-- pv_equiv track=rewrite | github.com/mcmendenhall/content-system | scrape Google SERPS for kewyord topic.py | split_text_by_headings
-- ===== SOURCE A (Python) =====
-- def split_text_by_headings(text, headings):
--     sections = []
--     lower_text = text.lower()
--     last_index = 0
--
--     for heading in headings:
--         h_lower = heading.lower()
--         index = lower_text.find(h_lower)
--         if index != -1 and index > last_index:
--             content = text[last_index:index].strip()
--             if sections and content:
--                 sections[-1]['content'] = content
--             sections.append({"heading": heading, "content": ""})
--             last_index = index + len(h_lower)
--
--     if sections:
--         remainder = text[last_index:].strip()
--         if remainder:
--             sections[-1]['content'] = remainder
--     else:
--         sections = [{"heading": "Body", "content": text.strip()}]
--
--     return sections
-- ===== SOURCE B (Python) =====
-- def split_text_by_headings(text, headings):
--     # Pass 1: boundary detection only -- same acceptance test as before,
--     # but we just record (heading, start, end) spans.
--     lower_text = text.lower()
--     spans = []
--     last = 0
--     for heading in headings:
--         index = lower_text.find(heading.lower())
--         if index != -1 and index > last:
--             last = index + len(heading.lower())
--             spans.append((heading, index, last))
--     if not spans:
--         return [{"heading": "Body", "content": text.strip()}]
--     # Pass 2: content extraction by slicing between consecutive boundaries.
--     sections = []
--     for (heading, _, end), nxt in zip(spans, spans[1:] + [None]):
--         stop = nxt[1] if nxt is not None else None
--         sections.append({"heading": heading, "content": text[end:stop].strip()})
--     return sections
-- ===== Notes on version B (the rewrite author's own statement) =====
-- stated objective: simpler
-- what changed: B separates boundary detection from content extraction: a first pass collects accepted (heading, start, end) spans, a second pass builds each section by slicing the text between consecutive boundaries, instead of A's single pass that retro-actively mutates the previous section's dict.
import Mathlib
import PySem

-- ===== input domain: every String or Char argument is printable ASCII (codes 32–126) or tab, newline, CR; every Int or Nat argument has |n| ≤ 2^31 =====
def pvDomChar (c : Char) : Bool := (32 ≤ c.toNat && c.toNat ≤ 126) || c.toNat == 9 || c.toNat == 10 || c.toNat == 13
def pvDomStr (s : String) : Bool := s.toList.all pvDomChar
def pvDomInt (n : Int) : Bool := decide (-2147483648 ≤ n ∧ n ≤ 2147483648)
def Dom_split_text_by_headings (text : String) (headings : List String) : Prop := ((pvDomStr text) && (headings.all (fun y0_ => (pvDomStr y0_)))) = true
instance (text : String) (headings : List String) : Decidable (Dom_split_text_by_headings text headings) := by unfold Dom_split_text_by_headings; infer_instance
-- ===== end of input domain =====

-- B separates boundary detection from content extraction (two passes over spans)
-- instead of A's single pass that retro-actively mutates the previous section's dict; same cost.

-- ===== PORT A =====
-- sections[-1]['content'] = c : dict __setitem__ on the last section (overwrite in place, via PySem.Dict)
def pvSetLast (sections : List (List (String × String))) (c : String) : List (List (String × String)) :=
  match sections.getLast? with
  | none => sections
  | some d => sections.dropLast ++ [(PySem.Dict.insert (PySem.Dict.mk d) "content" c).items]

def pvStepA (text lowerText : String) (acc : List (List (String × String)) × Int) (heading : String) :
    List (List (String × String)) × Int :=
  let hLower := PySem.Str.lower heading
  let index := PySem.Str.find lowerText hLower
  if index ≠ -1 ∧ acc.2 < index then
    let content := PySem.Str.strip (PySem.Str.slice text (some acc.2) (some index))
    let sections := if acc.1 ≠ [] ∧ content ≠ "" then pvSetLast acc.1 content else acc.1
    (sections ++ [[("heading", heading), ("content", "")]], index + PySem.Str.len hLower)
  else acc

def split_text_by_headings (text : String) (headings : List String) : List (List (String × String)) :=
  let lowerText := PySem.Str.lower text
  let st := headings.foldl (pvStepA text lowerText) ([], 0)
  if st.1 ≠ [] then
    let remainder := PySem.Str.strip (PySem.Str.slice text (some st.2) none)
    if remainder ≠ "" then pvSetLast st.1 remainder else st.1
  else [[("heading", "Body"), ("content", PySem.Str.strip text)]]

-- ===== PORT B =====
-- pass 1: collect accepted (heading, start, end) spans
def pvStepB (lowerText : String) (acc : List (String × Int × Int) × Int) (heading : String) :
    List (String × Int × Int) × Int :=
  let index := PySem.Str.find lowerText (PySem.Str.lower heading)
  if index ≠ -1 ∧ acc.2 < index then
    let last := index + PySem.Str.len (PySem.Str.lower heading)
    (acc.1 ++ [(heading, index, last)], last)
  else acc

-- pass 2: one section per span, content = slice of text up to the next span's start
def pvBuild (text : String) : List (String × Int × Int) → List (List (String × String))
  | [] => []
  | (h, _, e) :: rest =>
    let stop : Option Int := match rest with | [] => none | (_, s2, _) :: _ => some s2
    [("heading", h), ("content", PySem.Str.strip (PySem.Str.slice text (some e) stop))] :: pvBuild text rest

def split_text_by_headings_alt (text : String) (headings : List String) : List (List (String × String)) :=
  let lowerText := PySem.Str.lower text
  let spans := (headings.foldl (pvStepB lowerText) ([], 0)).1
  if spans = [] then [[("heading", "Body"), ("content", PySem.Str.strip text)]]
  else pvBuild text spans

-- ===== PRECONDITION & SPEC =====
def Spec_split_text_by_headings (text : String) (headings : List String) (out : List (List (String × String))) : Prop := out = split_text_by_headings_alt text headings
instance (text : String) (headings : List String) (out : List (List (String × String))) : Decidable (Spec_split_text_by_headings text headings out) := by unfold Spec_split_text_by_headings; infer_instance

-- ===== CLAIM (what is proved, stated in full; the proofs are below) =====
def Claim_equal_split_text_by_headings : Prop := ∀ (text : String) (headings : List String), Dom_split_text_by_headings text headings → Spec_split_text_by_headings text headings (split_text_by_headings text headings)

-- ===== LEMMAS AND PROOFS =====

-- end-index of the last accepted span (A's last_index after the loop)
def pvLastEnd (sp : List (String × Int × Int)) : Int := ((sp.getLast?).map (fun x => x.2.2)).getD 0

-- A's sections list during the loop, as a function of the accepted spans:
-- every section but the last carries the slice up to the next span's start; the last still carries "".
def pvRP (text : String) : List (String × Int × Int) → List (List (String × String))
  | [] => []
  | (h, _, e) :: rest =>
    (match rest with
     | [] => [("heading", h), ("content", "")]
     | (_, s2, _) :: _ => [("heading", h), ("content", PySem.Str.strip (PySem.Str.slice text (some e) (some s2)))]) :: pvRP text rest

theorem pvRP_single (text h : String) (s e : Int) :
    pvRP text [(h, s, e)] = [[("heading", h), ("content", "")]] := rfl

theorem pvRP_cons_cons (text h1 h2 : String) (s1 e1 s2 e2 : Int) (rest : List (String × Int × Int)) :
    pvRP text ((h1, s1, e1) :: (h2, s2, e2) :: rest)
      = [("heading", h1), ("content", PySem.Str.strip (PySem.Str.slice text (some e1) (some s2)))]
          :: pvRP text ((h2, s2, e2) :: rest) := rfl

theorem pvBuild_single (text h : String) (s e : Int) :
    pvBuild text [(h, s, e)]
      = [[("heading", h), ("content", PySem.Str.strip (PySem.Str.slice text (some e) none))]] := rfl

theorem pvBuild_cons_cons (text h1 h2 : String) (s1 e1 s2 e2 : Int) (rest : List (String × Int × Int)) :
    pvBuild text ((h1, s1, e1) :: (h2, s2, e2) :: rest)
      = [("heading", h1), ("content", PySem.Str.strip (PySem.Str.slice text (some e1) (some s2)))]
          :: pvBuild text ((h2, s2, e2) :: rest) := rfl

theorem pvLastEnd_single (h : String) (s e : Int) : pvLastEnd [(h, s, e)] = e := rfl

theorem pvLastEnd_cons_cons (y z : String × Int × Int) (rest : List (String × Int × Int)) :
    pvLastEnd (y :: z :: rest) = pvLastEnd (z :: rest) := by
  simp [pvLastEnd]

theorem pvLastEnd_append (sp : List (String × Int × Int)) (x : String × Int × Int) :
    pvLastEnd (sp ++ [x]) = x.2.2 := by
  simp [pvLastEnd]

theorem pvRP_ne_nil (text : String) (sp : List (String × Int × Int)) (h : sp ≠ []) :
    pvRP text sp ≠ [] := by
  cases sp with
  | nil => exact absurd rfl h
  | cons x t => obtain ⟨a, s, e⟩ := x; simp [pvRP]

theorem pvSetLast_cons (d : List (String × String)) (tl : List (List (String × String)))
    (c : String) (h : tl ≠ []) : pvSetLast (d :: tl) c = d :: pvSetLast tl c := by
  unfold pvSetLast
  have h1 : (d :: tl).getLast? = tl.getLast? := by
    cases tl with
    | nil => exact absurd rfl h
    | cons a t => simp [List.getLast?_cons_cons]
  rw [h1, List.dropLast_cons_of_ne_nil h]
  cases htl : tl.getLast? with
  | none => exact absurd (List.getLast?_eq_none_iff.mp htl) h
  | some d' => simp

theorem pvInsertContent (hd c : String) :
    (PySem.Dict.insert (PySem.Dict.mk ([("heading", hd), ("content", "")] : List (String × String))) "content" c).items
      = [("heading", hd), ("content", c)] := by
  simp [PySem.Dict.insert, PySem.Dict.contains]

-- pushing one new accepted span through A's "fix previous section, append fresh one" step
theorem pvRP_append (text : String) (sp : List (String × Int × Int)) (h : String) (i e : Int) :
    pvRP text (sp ++ [(h, i, e)]) =
      (let c := PySem.Str.strip (PySem.Str.slice text (some (pvLastEnd sp)) (some i))
       if pvRP text sp ≠ [] ∧ c ≠ "" then pvSetLast (pvRP text sp) c else pvRP text sp)
        ++ [[("heading", h), ("content", "")]] := by
  induction sp with
  | nil => simp [pvRP]
  | cons y rest ih =>
    obtain ⟨h1, s1, e1⟩ := y
    cases rest with
    | nil =>
      simp only [List.cons_append, List.nil_append, pvRP_cons_cons, pvRP_single, pvLastEnd_single, pvRP]
      by_cases hc : PySem.Str.strip (PySem.Str.slice text (some e1) (some i)) = ""
      · simp [hc]
      · simp [hc, pvSetLast, pvInsertContent]
    | cons z rest' =>
      obtain ⟨h2, s2, e2⟩ := z
      have hne : pvRP text ((h2, s2, e2) :: rest') ≠ [] := pvRP_ne_nil text _ (by simp)
      rw [List.cons_append, List.cons_append, pvRP_cons_cons, ← List.cons_append, ih,
        pvLastEnd_cons_cons, pvRP_cons_cons]
      set c := PySem.Str.strip (PySem.Str.slice text (some (pvLastEnd ((h2, s2, e2) :: rest'))) (some i)) with hcdef
      by_cases hc : c = ""
      · simp [hc]
      · simp only [hne, hc, ne_eq, not_false_iff, and_true, if_true, reduceCtorEq, if_pos]
        rw [pvSetLast_cons _ _ _ hne]
        simp

-- loop invariant: A's fold state is (pvRP of B's spans, B's last index), and that index is the last span's end
theorem pvLoop (text lowerText : String) (hs : List String) :
    ∀ (sp : List (String × Int × Int)) (l : Int), l = pvLastEnd sp →
      hs.foldl (pvStepA text lowerText) (pvRP text sp, l)
        = (pvRP text (hs.foldl (pvStepB lowerText) (sp, l)).1, (hs.foldl (pvStepB lowerText) (sp, l)).2)
      ∧ (hs.foldl (pvStepB lowerText) (sp, l)).2 = pvLastEnd (hs.foldl (pvStepB lowerText) (sp, l)).1 := by
  induction hs with
  | nil => intro sp l hl; exact ⟨rfl, hl⟩
  | cons h t ih =>
    intro sp l hl
    subst hl
    simp only [List.foldl_cons]
    by_cases hg : PySem.Str.find lowerText (PySem.Str.lower h) ≠ -1 ∧
        pvLastEnd sp < PySem.Str.find lowerText (PySem.Str.lower h)
    · have hB : pvStepB lowerText (sp, pvLastEnd sp) h
          = (sp ++ [(h, PySem.Str.find lowerText (PySem.Str.lower h),
              PySem.Str.find lowerText (PySem.Str.lower h) + PySem.Str.len (PySem.Str.lower h))],
             PySem.Str.find lowerText (PySem.Str.lower h) + PySem.Str.len (PySem.Str.lower h)) := by
        dsimp only [pvStepB]
        rw [if_pos hg]
      have hA : pvStepA text lowerText (pvRP text sp, pvLastEnd sp) h
          = (pvRP text (sp ++ [(h, PySem.Str.find lowerText (PySem.Str.lower h),
              PySem.Str.find lowerText (PySem.Str.lower h) + PySem.Str.len (PySem.Str.lower h))]),
             PySem.Str.find lowerText (PySem.Str.lower h) + PySem.Str.len (PySem.Str.lower h)) := by
        dsimp only [pvStepA]
        rw [if_pos hg, pvRP_append]
      rw [hA, hB]
      exact ih _ _ (by rw [pvLastEnd_append])
    · have hB : pvStepB lowerText (sp, pvLastEnd sp) h = (sp, pvLastEnd sp) := by
        dsimp only [pvStepB]
        rw [if_neg hg]
      have hA : pvStepA text lowerText (pvRP text sp, pvLastEnd sp) h = (pvRP text sp, pvLastEnd sp) := by
        dsimp only [pvStepA]
        rw [if_neg hg]
      rw [hA, hB]
      exact ih _ _ rfl

-- finishing step: A's remainder-fix of pvRP equals B's pvBuild
theorem pvFinish (text : String) (sp : List (String × Int × Int)) (h : sp ≠ []) :
    (let r := PySem.Str.strip (PySem.Str.slice text (some (pvLastEnd sp)) none)
     if r ≠ "" then pvSetLast (pvRP text sp) r else pvRP text sp) = pvBuild text sp := by
  induction sp with
  | nil => exact absurd rfl h
  | cons y rest ih =>
    obtain ⟨h1, s1, e1⟩ := y
    cases rest with
    | nil =>
      simp only [pvRP_single, pvLastEnd_single, pvBuild_single]
      by_cases hr : PySem.Str.strip (PySem.Str.slice text (some e1) none) = ""
      · simp [hr]
      · simp [hr, pvSetLast, pvInsertContent]
    | cons z rest' =>
      obtain ⟨h2, s2, e2⟩ := z
      have hne : pvRP text ((h2, s2, e2) :: rest') ≠ [] := pvRP_ne_nil text _ (by simp)
      rw [pvBuild_cons_cons, ← ih (by simp), pvLastEnd_cons_cons, pvRP_cons_cons]
      set r := PySem.Str.strip (PySem.Str.slice text (some (pvLastEnd ((h2, s2, e2) :: rest'))) none) with hrdef
      by_cases hr : r = ""
      · simp [hr]
      · simp only [hr, ne_eq, not_false_iff, if_true]
        rw [pvSetLast_cons _ _ _ hne]

-- ===== VERDICT (by name: the statement is the Claim_ definition above) =====
theorem split_text_by_headings_spec : Claim_equal_split_text_by_headings := by
  intro text headings _
  unfold Spec_split_text_by_headings
  simp only [split_text_by_headings, split_text_by_headings_alt]
  have h0 : (0 : Int) = pvLastEnd [] := rfl
  obtain ⟨hfold, hlast⟩ := pvLoop text (PySem.Str.lower text) headings [] 0 h0
  set rr := headings.foldl (pvStepB (PySem.Str.lower text)) ([], 0) with hr
  have hA : headings.foldl (pvStepA text (PySem.Str.lower text)) ([], 0) = (pvRP text rr.1, rr.2) := by
    simpa [pvRP] using hfold
  rw [hA]
  by_cases hsp : rr.1 = []
  · simp [hsp, pvRP]
  · have hne := pvRP_ne_nil text rr.1 hsp
    simp only [hne, hsp, ne_eq, not_false_iff, if_pos, if_neg]
    rw [← pvFinish text rr.1 hsp, hlast]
^^^^
__Your instructions__:
Only the lines above starting with the one with "exact ih _ _ (by rw [pvLastEnd_append])" and going through the one with "-- finishing step: A's" are to be copied, word for word and with both ends kept.

__Written response__:
      exact ih _ _ (by rw [pvLastEnd_append])
    · have hB : pvStepB lowerText (sp, pvLastEnd sp) h = (sp, pvLastEnd sp) := by
        dsimp only [pvStepB]
        rw [if_neg hg]
      have hA : pvStepA text lowerText (pvRP text sp, pvLastEnd sp) h = (pvRP text sp, pvLastEnd sp) := by
        dsimp only [pvStepA]
        rw [if_neg hg]
      rw [hA, hB]
      exact ih _ _ rfl

-- finishing step: A's remainder-fix of pvRP equals B's pvBuild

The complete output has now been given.